▶ _Data under study_:
────────
-- pv_equiv track=rewrite | github.com/Sharma-Pragya/AutoTA | autota/verify/boolean.py | _convert_prefix_not
-- ===== SOURCE A (Python) =====
-- def _convert_prefix_not(expr: str) -> str:
--     """Convert prefix NOT (~) to postfix NOT (').
--
--     Args:
--         expr: Expression that may contain ~
--
--     Returns:
--         Expression with only postfix NOT
--     """
--     result = []
--     i = 0
--     while i < len(expr):
--         if expr[i] == "~":
--             # Find what comes after ~
--             i += 1
--             if i < len(expr):
--                 if expr[i] == "(":
--                     # Find matching closing paren
--                     paren_count = 1
--                     j = i + 1
--                     while j < len(expr) and paren_count > 0:
--                         if expr[j] == "(":
--                             paren_count += 1
--                         elif expr[j] == ")":
--                             paren_count -= 1
--                         j += 1
--                     # Add the parenthesized expression with ' after
--                     result.append(expr[i:j] + "'")
--                     i = j
--                 elif expr[i].isalnum():
--                     # Single variable
--                     result.append(expr[i] + "'")
--                     i += 1
--                 else:
--                     raise ValueError(f"Invalid character after ~ at position {i}")
--         else:
--             result.append(expr[i])
--             i += 1
--
--     return "".join(result)
-- ===== SOURCE B (Python) =====
-- def _convert_prefix_not(expr: str) -> str:
--     """Convert prefix NOT (~) to postfix NOT (') in a single pass.
--
--     A '~' before a variable appends "'" right after it; a '~' before '(' marks
--     the group: we track the paren depth and emit "'" when the group's matching
--     ')' (or the end of the string) is reached, copying the group verbatim.
--     """
--     out = []
--     depth = 0
--     neg = None      # depth of the active negated group, if any
--     tilde = False   # previous char was a top-level '~' awaiting its operand
--     for idx, ch in enumerate(expr):
--         if tilde:
--             tilde = False
--             if ch == '(':
--                 depth += 1
--                 neg = depth
--                 out.append(ch)
--             elif ch.isalnum():
--                 out.append(ch)
--                 out.append("'")
--             else:
--                 raise ValueError(f"Invalid character after ~ at position {idx}")
--         elif neg is None and ch == '~':
--             tilde = True
--         else:
--             out.append(ch)
--             if ch == '(':
--                 depth += 1
--             elif ch == ')':
--                 if neg == depth:
--                     out.append("'")
--                     neg = None
--                 depth -= 1
--     if neg is not None:
--         out.append("'")
--     return "".join(out)
-- ===== Notes on version B (the rewrite author's own statement) =====
-- stated objective: alternative
-- what changed: A rescans each negated parenthesized group with an inner paren-counting loop and index jumps; B is a single pass that tracks the current paren depth and the depth of the one possible active negated group, emitting the postfix quote when that depth closes, so the inner scan disappears.
-- outside the precondition, e.g. on _convert_prefix_not('~(~+)'): A returns "(~+)'", B returns "(~+)'"
import Mathlib
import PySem

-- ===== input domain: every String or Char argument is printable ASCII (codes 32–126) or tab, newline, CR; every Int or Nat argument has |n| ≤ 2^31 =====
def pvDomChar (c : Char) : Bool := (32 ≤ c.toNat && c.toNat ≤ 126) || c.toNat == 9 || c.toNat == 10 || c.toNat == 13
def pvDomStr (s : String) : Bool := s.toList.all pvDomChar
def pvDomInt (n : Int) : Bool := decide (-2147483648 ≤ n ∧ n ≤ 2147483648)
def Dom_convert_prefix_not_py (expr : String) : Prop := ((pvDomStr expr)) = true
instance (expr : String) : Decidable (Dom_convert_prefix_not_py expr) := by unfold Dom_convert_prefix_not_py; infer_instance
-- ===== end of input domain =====

-- B replaces A's inner paren-counting rescan of each negated parenthesized group by a single pass that
-- tracks the paren depth and the depth of the active negated group (objective: alternative).

-- ===== PORT A =====
-- A's inner while loop: scan until paren_count hits 0 or the string ends;
-- returns (chars consumed, remainder)
def scanA : List Char → Nat → List Char × List Char
  | [], _ => ([], [])
  | c :: r, cnt =>
    let cnt' := if c = '(' then cnt + 1 else if c = ')' then cnt - 1 else cnt
    if cnt' = 0 then ([c], r)
    else
      let p := scanA r cnt'
      (c :: p.1, p.2)

-- the remainder is no longer than the input (cited by goA's decreasing_by)
theorem scanA_len (l : List Char) (cnt : Nat) : (scanA l cnt).2.length ≤ l.length := by
  induction l generalizing cnt with
  | nil => simp [scanA]
  | cons c r ih =>
    simp only [scanA]
    by_cases h : (if c = '(' then cnt + 1 else if c = ')' then cnt - 1 else cnt) = 0
    · simp [h]
    · simpa [h] using Nat.le_succ_of_le (ih _)

-- A's outer while loop, step for step (the final 'else' on a bad char after '~' is
-- where Python raises ValueError; those inputs are excluded by Pre_)
def goA : List Char → List Char
  | [] => []
  | c :: rest =>
    if c = '~' then
      match rest with
      | [] => []
      | c2 :: rest2 =>
        if c2 = '(' then
          let p := scanA rest2 1
          (c2 :: p.1 ++ ['\'']) ++ goA p.2
        else if c2.isAlphanum then c2 :: '\'' :: goA rest2
        else goA rest2
    else c :: goA rest
  termination_by l => l.length
  decreasing_by
    · exact Nat.lt_succ_of_lt (Nat.lt_succ_of_le (scanA_len _ _))
    · simp
    · simp
    · simp

def convert_prefix_not_py (expr : String) : String := String.ofList (goA expr.toList)

-- ===== PORT B =====
-- Source B's single pass: d = current paren depth, neg = depth of the active negated
-- group (if any), last Bool = tilde flag (previous char was a pending top-level '~');
-- at the end of the string a still-open negated group gets its quote; the bad-char
-- case is Python's raise, excluded by Pre_
def goB : List Char → Int → Option Int → Bool → List Char
  | [], _, neg, _ => if neg.isSome then ['\''] else []
  | c :: rest, d, neg, tilde =>
    if tilde then
      if c = '(' then c :: goB rest (d + 1) (some (d + 1)) false
      else if c.isAlphanum then c :: '\'' :: goB rest d neg false
      else goB rest d neg false
    else if neg = none ∧ c = '~' then goB rest d neg true
    else
      c :: (if c = '(' then goB rest (d + 1) neg false
            else if c = ')' then
              (if neg = some d then '\'' :: goB rest (d - 1) none false
               else goB rest (d - 1) neg false)
            else goB rest d neg false)

def convert_prefix_not_py_alt (expr : String) : String :=
  String.ofList (goB expr.toList 0 none false)

-- ===== PRECONDITION & SPEC =====
-- Pre_ requires every '~' to be the last character or immediately followed by an
-- alphanumeric character or '('; on a '~' violating this at top level both programs
-- raise ValueError. Pre_ also excludes inputs whose only bad '~' sits inside an
-- already-negated group (there A returns, copying it verbatim, and B agrees): the
-- simple adjacent-pair condition is stated at all positions rather than re-simulating
-- which '~'s the scan actually inspects.
def preB : List Char → Bool
  | c :: c2 :: r => (!(c = '~') || (c2 = '(' || c2.isAlphanum)) && preB (c2 :: r)
  | _ => true

def Pre_convert_prefix_not_py (expr : String) : Prop := preB expr.toList = true
instance (expr : String) : Decidable (Pre_convert_prefix_not_py expr) := by
  unfold Pre_convert_prefix_not_py; infer_instance

def pvWitness_convert_prefix_not_py : String := "a+~(b*~c)+~d"

def Spec_convert_prefix_not_py (expr : String) (out : String) : Prop := out = convert_prefix_not_py_alt expr
instance (expr : String) (out : String) : Decidable (Spec_convert_prefix_not_py expr out) := by unfold Spec_convert_prefix_not_py; infer_instance

-- ===== CLAIM (what is proved, stated in full; the proofs are below) =====
def Claim_equal_convert_prefix_not_py : Prop := ∀ (expr : String), Dom_convert_prefix_not_py expr → Pre_convert_prefix_not_py expr → Spec_convert_prefix_not_py expr (convert_prefix_not_py expr)

-- ===== LEMMAS AND PROOFS =====

theorem scanA_append (l : List Char) (cnt : Nat) :
    (scanA l cnt).1 ++ (scanA l cnt).2 = l := by
  induction l generalizing cnt with
  | nil => simp [scanA]
  | cons c r ih =>
    simp only [scanA]
    by_cases h : (if c = '(' then cnt + 1 else if c = ')' then cnt - 1 else cnt) = 0
    · simp [h]
    · simpa [h] using ih _

-- B's verbatim mode reproduces A's inner group scan: with cnt pending opens
-- (current depth e + cnt - 1 for a negated group entered at depth e), B copies
-- exactly what scanA consumes, emits the quote, and resumes normal mode
theorem groupLemma (l : List Char) (e : Int) (cnt : Nat) (hcnt : 1 ≤ cnt) :
    goB l (e + cnt - 1) (some e) false
      = (scanA l cnt).1 ++ '\'' :: goB (scanA l cnt).2 (e - 1) none false := by
  induction l generalizing e cnt with
  | nil => simp [goB, scanA]
  | cons c r ih =>
    by_cases hco : c = '('
    · subst hco
      have hih := ih e (cnt + 1) (by omega)
      push_cast at hih
      simp only [goB, scanA]
      simp
      rw [show e + (cnt : Int) = e + ((cnt : Int) + 1) - 1 from by ring, hih]
    · by_cases hcc : c = ')'
      · subst hcc
        by_cases h1 : cnt = 1
        · subst h1
          simp only [goB, scanA]
          simp [hco]
        · have hih := ih e (cnt - 1) (by omega)
          push_cast [Nat.cast_sub hcnt] at hih
          have hne : ¬ (some e = some (e + cnt - 1)) := by
            simp only [Option.some.injEq]; intro h; omega
          simp only [goB, scanA]
          simp [hco, hne, show ¬ cnt - 1 = 0 by omega]
          rw [show e + (cnt : Int) - 1 - 1 = e + ((cnt : Int) - 1) - 1 from by ring, hih]
      · have hih := ih e cnt hcnt
        simp only [goB, scanA]
        simp [hco, hcc, hih, show ¬ cnt = 0 by omega]

theorem preB_tail (c : Char) (t : List Char) (h : preB (c :: t) = true) : preB t = true := by
  cases t with
  | nil => rfl
  | cons c2 r => simp only [preB, Bool.and_eq_true] at h; exact h.2

theorem preB_suffix (a b : List Char) (h : preB (a ++ b) = true) : preB b = true := by
  induction a with
  | nil => exact h
  | cons x a' ih => exact ih (preB_tail x _ h)

theorem mainLemma (n : Nat) : ∀ (l : List Char) (d : Int), l.length ≤ n → preB l = true →
    goA l = goB l d none false := by
  induction n with
  | zero =>
    intro l d hl _
    have hnil : l = [] := List.eq_nil_of_length_eq_zero (Nat.le_zero.mp hl)
    subst hnil; simp [goA, goB]
  | succ m ih =>
    intro l d hl hp
    cases l with
    | nil => simp [goA, goB]
    | cons c rest =>
      by_cases hc : c = '~'
      · subst hc
        cases rest with
        | nil => simp [goA, goB]
        | cons c2 r2 =>
          have hgood : c2 = '(' ∨ c2.isAlphanum = true := by
            have h1 := hp
            simp [preB] at h1
            tauto
          have hp2 : preB (c2 :: r2) = true := preB_tail _ _ hp
          have hpr2 : preB r2 = true := preB_tail _ _ hp2
          by_cases hpar : c2 = '('
          · subst hpar
            have hg := groupLemma r2 (d + 1) 1 (le_refl 1)
            norm_num at hg
            have hsuf : preB (scanA r2 1).2 = true := by
              have hap := scanA_append r2 1
              exact preB_suffix _ _ (hap ▸ hpr2)
            have hlen : (scanA r2 1).2.length ≤ m := by
              have h1 := scanA_len r2 1
              simp only [List.length_cons] at hl
              omega
            have hmain := ih _ d hlen hsuf
            simp only [goA, goB]
            simp [hg, hmain]
          · have halnum : c2.isAlphanum = true := by
              rcases hgood with h | h
              · exact absurd h hpar
              · exact h
            have hlen : r2.length ≤ m := by simp only [List.length_cons] at hl; omega
            have hmain := ih _ d hlen hpr2
            simp only [goA, goB]
            simp [hpar, halnum, hmain]
      · have hpt : preB rest = true := preB_tail _ _ hp
        have hlen : rest.length ≤ m := by simp only [List.length_cons] at hl; omega
        by_cases h1 : c = '('
        · rw [goA.eq_def]; simp [goB, h1, ih _ (d + 1) hlen hpt]
        · by_cases h2 : c = ')'
          · rw [goA.eq_def]; simp [goB, h2, ih _ (d - 1) hlen hpt]
          · rw [goA.eq_def]; simp [goB, hc, h1, h2, ih _ d hlen hpt]

-- ===== VERDICT (by name: the statement is the Claim_ definition above) =====
theorem convert_prefix_not_py_spec : Claim_equal_convert_prefix_not_py := by
  intro expr _ hpre
  unfold Spec_convert_prefix_not_py convert_prefix_not_py convert_prefix_not_py_alt
  rw [mainLemma expr.toList.length expr.toList 0 (le_refl _) hpre]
────────
Output exactly the leading lines of the data, up to and including the line marked by "comes after ~".

-- pv_equiv track=rewrite | github.com/Sharma-Pragya/AutoTA | autota/verify/boolean.py | _convert_prefix_not
-- ===== SOURCE A (Python) =====
-- def _convert_prefix_not(expr: str) -> str:
--     """Convert prefix NOT (~) to postfix NOT (').
--
--     Args:
--         expr: Expression that may contain ~
--
--     Returns:
--         Expression with only postfix NOT
--     """
--     result = []
--     i = 0
--     while i < len(expr):
--         if expr[i] == "~":
--             # Find what comes after ~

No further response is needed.